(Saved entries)

-- Python min with key: if one element strictly lexicographically beats every other, min returns it
theorem min2?_eq_of_strict {α : Type} (k1 k2 : α → Int) (xs : List α) (m : α)
    (hm : m ∈ xs) (h : ∀ x ∈ xs, x = m ∨ k1 m < k1 x ∨ (k1 m = k1 x ∧ k2 m < k2 x)) :
    PySem.List.min2? xs k1 k2 = some m := by
  rw [min2?_eq_foldl]
  cases xs with
  | nil => simp at hm
  | cons y t =>
    rw [List.foldl_cons]
    show List.foldl (pvStep2 k1 k2) (some y) t = some m
    by_cases hym : y = m
    · subst hym
      exact pvStep2_stay k1 k2 y t (fun x hx => h x (by simp [hx]))
    · have hm' : m ∈ t := by
        rcases List.mem_cons.mp hm with h' | h'
        · exact absurd h'.symm hym
        · exact h'
      have hy : k1 m < k1 y ∨ (k1 m = k1 y ∧ k2 m < k2 y) := by
        rcases h y (by simp) with h' | h' | h'
        · exact absurd h' hym
        · exact Or.inl h'
        · exact Or.inr h'
      exact pvStep2_reach k1 k2 m t y hm' (fun x hx => h x (by simp [hx])) hy

-- per word: B's sort + run-length + keyed min returns the first char (in first-occurrence
-- order) attaining the maximal count — the char A's rescan finds
theorem pickB_eq (w : String) (M : Int) (k : Char)
    (hk : (PySem.Set.ofList w.toList).find? (fun c => ((w.toList.count c : Int) == M)) = some k)
    (hbd : ∀ c, (w.toList.count c : Int) ≤ M) :
    pvPickB w = String.ofList [k] := by
  unfold pvPickB
  have hsorted : (PySem.List.sorted w.toList (fun c => c) false).Pairwise (· ≤ ·) := by
    simpa using PySem.List.sorted_pairwise w.toList (fun c => c)
  have hperm : (PySem.List.sorted w.toList (fun c => c) false).Perm w.toList :=
    PySem.List.sorted_perm w.toList (fun c => c) false
  have hgroup := groupRuns_sorted (PySem.List.sorted w.toList (fun c => c) false) hsorted
  have hfun : (fun c => (c, ((PySem.List.sorted w.toList (fun c => c) false).count c : Int)))
      = (fun c => (c, (w.toList.count c : Int))) := by
    funext c
    rw [hperm.count_eq]
  rw [hgroup, hfun]
  -- facts from A's find?
  have hkmem : k ∈ PySem.Set.ofList w.toList := List.mem_of_find?_eq_some hk
  have hkmem' : k ∈ w.toList := (PySem.Set.mem_ofList _ _).mp hkmem
  have hkM : (w.toList.count k : Int) = M := by
    have h := List.find?_some hk
    simpa using h
  obtain ⟨hpk, as, bs, hsplit, has⟩ := List.find?_eq_some_iff_append.mp hk
  have hpair := ofList_pairwise_idxOf w.toList
  rw [hsplit] at hpair
  obtain ⟨-, hpair2, hpair3⟩ := List.pairwise_append.mp hpair
  have hkbs : ∀ b ∈ bs, w.toList.idxOf k < w.toList.idxOf b :=
    (List.pairwise_cons.mp hpair2).1
  -- the set of distinct chars of sorted(w) is that of w, as a membership fact
  have hmemss : ∀ c, c ∈ PySem.Set.ofList (PySem.List.sorted w.toList (fun c => c) false)
      ↔ c ∈ w.toList := by
    intro c
    rw [PySem.Set.mem_ofList]
    exact hperm.mem_iff
  -- B's keyed min returns (k, count k)
  have hmin : PySem.List.min2?
      ((PySem.Set.ofList (PySem.List.sorted w.toList (fun c => c) false)).map
        (fun c => (c, (w.toList.count c : Int))))
      (fun r => -r.2) (fun r => PySem.Str.find w (String.ofList [r.1]))
      = some (k, (w.toList.count k : Int)) := by
    refine min2?_eq_of_strict _ _ _ _ ?_ ?_
    · exact List.mem_map.mpr ⟨k, (hmemss k).mpr hkmem', rfl⟩
    · intro r hr
      obtain ⟨c, hc, rfl⟩ := List.mem_map.mp hr
      have hcmem : c ∈ w.toList := (hmemss c).mp hc
      by_cases hck : c = k
      · subst hck; left; rfl
      · right
        dsimp only
        by_cases hcM : (w.toList.count c : Int) = M
        · -- tie on count: k occurs first in w
          right
          constructor
          · rw [hkM, hcM]
          · rw [str_find_singleton w k hkmem', str_find_singleton w c hcmem]
            have hcS : c ∈ as ++ k :: bs := by rw [← hsplit]; exact (PySem.Set.mem_ofList _ _).mpr hcmem
            have hcbs : c ∈ bs := by
              rcases List.mem_append.mp hcS with h' | h'
              · exfalso
                have := has c h'
                simp [hcM] at this
              · rcases List.mem_cons.mp h' with h'' | h''
                · exact absurd h'' hck
                · exact h''
            exact_mod_cast hkbs c hcbs
        · -- strictly smaller count
          left
          have := hbd c
          rw [hkM]
          omega
  show (match PySem.List.min2?
      ((PySem.Set.ofList (PySem.List.sorted w.toList (fun c => c) false)).map
        (fun c => (c, (w.toList.count c : Int))))
      (fun r => -r.2) (fun r => PySem.Str.find w (String.ofList [r.1])) with
    | some r => String.ofList [r.1]
    | none => "") = String.ofList [k]
  rw [hmin]

-- "".join concatenates
theorem intercalate_nil (l : List (List Char)) :
    List.intercalate ([] : List Char) l = l.flatten := by
  induction l with
  | nil => rfl
  | cons x xs ih =>
    cases xs with
    | nil => simp [List.intercalate, List.intersperse]
    | cons y t =>
      simp [List.intercalate, List.intersperse] at ih ⊢
      exact ih

theorem str_join_nil : PySem.Str.join "" [] = "" := rfl

theorem str_join_cons (s : String) (rest : List String) :
    PySem.Str.join "" (s :: rest) = s ++ PySem.Str.join "" rest := by
  simp [PySem.Str.join, PySem.Chars.join, intercalate_nil, String.ofList_append,
    String.ofList_toList]

-- per-word agreement: A's count-then-rescan equals B's sort + run-length + keyed min
theorem word_agree (w : String) (hne : w.toList ≠ []) (result : String) :
    (let st := (PySem.List.pyRange 0 (PySem.Str.len w)).foldl
        (fun p i => pvStepA p (PySem.List.pyGetD w.toList i ' '))
        ((0 : Int), (PySem.Dict.empty : PySem.Dict Char Int))
     match st.2.items.find? (fun kv => kv.2 == st.1) with
      | some kv => result ++ String.ofList [kv.1]
      | none => result) = result ++ pvPickB w := by
  have hlen : PySem.Str.len w = PySem.List.len w.toList := by
    rw [PySem.Str.len_eq]; rfl
  rw [hlen,
    PySem.List.foldl_pyRange_pyGetD w.toList ' ' pvStepA
      ((0 : Int), (PySem.Dict.empty : PySem.Dict Char Int)) (le_refl 0)]
  rw [show ((0 : Int).toNat) = 0 from rfl, List.drop_zero]
  set cs := w.toList with hcs
  set st := cs.foldl pvStepA ((0 : Int), (PySem.Dict.empty : PySem.Dict Char Int)) with hst
  have hsnd : st.2 = PySem.Dict.counter cs := by
    rw [hst, foldA_snd]
    exact PySem.Dict.foldl_insert_getD_add_one_eq_counter cs
  obtain ⟨h0, hdom, hatt⟩ := foldA_fst cs 0 PySem.Dict.empty (le_refl 0)
    (fun c => by rw [PySem.Dict.getD_empty]) (Or.inl rfl)
  rw [← hst] at h0 hdom hatt
  have hcount : ∀ c, (cs.count c : Int) ≤ st.1 := by
    intro c; have := hdom c; rwa [hsnd, PySem.Dict.getD_counter] at this
  obtain ⟨c0, t0, hc0⟩ := List.exists_cons_of_ne_nil hne
  have hc0mem : c0 ∈ cs := by rw [hc0]; simp
  have h1 : (1 : Int) ≤ st.1 := by
    have := hcount c0
    have hp : 0 < cs.count c0 := List.count_pos_iff.mpr hc0mem
    omega
  have hattc : ∃ c, (cs.count c : Int) = st.1 := by
    rcases hatt with h | ⟨c, hc⟩
    · omega
    · exact ⟨c, by rwa [hsnd, PySem.Dict.getD_counter] at hc⟩
  obtain ⟨cstar, hcstar⟩ := hattc
  have hcstarmem : cstar ∈ cs := by
    have : 0 < cs.count cstar := by omega
    exact List.count_pos_iff.mp this
  have hitems : st.2.items = (PySem.Set.ofList cs).map (fun k => (k, (cs.count k : Int))) := by
    rw [hsnd, PySem.Dict.items_counter]
  have hfind : ∃ k, (PySem.Set.ofList cs).find? (fun k => ((cs.count k : Int) == st.1)) = some k := by
    rw [← Option.isSome_iff_exists, List.find?_isSome]
    exact ⟨cstar, (PySem.Set.mem_ofList cs cstar).mpr hcstarmem, by simp [hcstar]⟩
  obtain ⟨k, hk⟩ := hfind
  have hA : st.2.items.find? (fun kv => kv.2 == st.1) = some (k, (cs.count k : Int)) := by
    rw [hitems, List.find?_map]
    rw [show ((fun kv : Char × Int => kv.2 == st.1) ∘ (fun k => (k, (cs.count k : Int))))
        = fun k => ((cs.count k : Int) == st.1) from rfl]
    rw [hk]
    rfl
  have hB : pvPickB w = String.ofList [k] := pickB_eq w st.1 k (by rw [← hcs]; exact hk) hcount
  simp only [hA, hB]

-- A's outer loop appends exactly the picks of the odd-length lowered words
theorem foldA_join : ∀ (l : List String) (r : String),
    l.foldl (fun result word =>
      if PySem.Str.len (PySem.Str.lower word) % 2 ≠ 0 then
        let st := (PySem.List.pyRange 0 (PySem.Str.len (PySem.Str.lower word))).foldl
          (fun p i => pvStepA p (PySem.List.pyGetD (PySem.Str.lower word).toList i ' '))
          ((0 : Int), (PySem.Dict.empty : PySem.Dict Char Int))
        match st.2.items.find? (fun kv => kv.2 == st.1) with
        | some kv => result ++ String.ofList [kv.1]
        | none => result
      else result) r
    = r ++ PySem.Str.join ""
        ((l.filter (fun word => PySem.Str.len (PySem.Str.lower word) % 2 == 1)).map
          (fun word => pvPickB (PySem.Str.lower word))) := by
  intro l
  induction l with
  | nil => intro r; simp [str_join_nil]
  | cons x t ih =>
    intro r
    rw [List.foldl_cons]
    by_cases hc : PySem.Str.len (PySem.Str.lower x) % 2 = 0
    · have hb' : (PySem.Str.len (PySem.Str.lower x) % 2 == 1) = false := by
        rw [hc]; decide
      rw [if_neg (not_not_intro hc), ih r,
        show (List.filter (fun word => PySem.Str.len (PySem.Str.lower word) % 2 == 1) (x :: t))
            = List.filter (fun word => PySem.Str.len (PySem.Str.lower word) % 2 == 1) t from by
          simp only [List.filter_cons, hb', Bool.false_eq_true, if_false]]
    · have hb : (PySem.Str.len (PySem.Str.lower x) % 2 == 1) = true := by
        rcases Int.emod_two_eq (PySem.Str.len (PySem.Str.lower x)) with h | h
        · exact absurd h hc
        · rw [h]; decide
      have hne : (PySem.Str.lower x).toList ≠ [] := by
        intro h
        apply hc
        rw [PySem.Str.len_eq, h]
        rfl
      rw [if_pos hc, word_agree _ hne r, ih (r ++ pvPickB (PySem.Str.lower x)),
        show (List.filter (fun word => PySem.Str.len (PySem.Str.lower word) % 2 == 1) (x :: t))
            = x :: List.filter (fun word => PySem.Str.len (PySem.Str.lower word) % 2 == 1) t from by
          simp only [List.filter_cons, hb, if_true],
        List.map_cons, str_join_cons, String.append_assoc]

-- B's outer loop collects those same picks in a list
theorem foldB_eq (l : List String) :
    l.foldl (fun picks word =>
      let w := PySem.Str.lower word
      if PySem.Str.len w % 2 == 1 then picks ++ [pvPickB w] else picks) ([] : List String) =
    (l.filter (fun word => PySem.Str.len (PySem.Str.lower word) % 2 == 1)).map
      (fun word => pvPickB (PySem.Str.lower word)) := by
  have h := PySem.List.foldl_append_if
    (fun word => PySem.Str.len (PySem.Str.lower word) % 2 == 1)
    (fun word => pvPickB (PySem.Str.lower word)) l ([] : List String)
  simpa using h

-- ===== VERDICT (by name: the statement is the Claim_ definition above) =====
theorem original_solution_spec : Claim_equal_original_solution := by
  unfold Claim_equal_original_solution Spec_original_solution
  intro sentence _
  unfold original_solution original_solution_alt
  simp only [List.foldl_map]
  rw [foldA_join, foldB_eq]
  simp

**What this task involves:** Your response should be the lines of the entries above that include the string "strictly".

**Response to the task:**
-- Python min with key: if one element strictly lexicographically beats every other, min returns it
        · -- strictly smaller count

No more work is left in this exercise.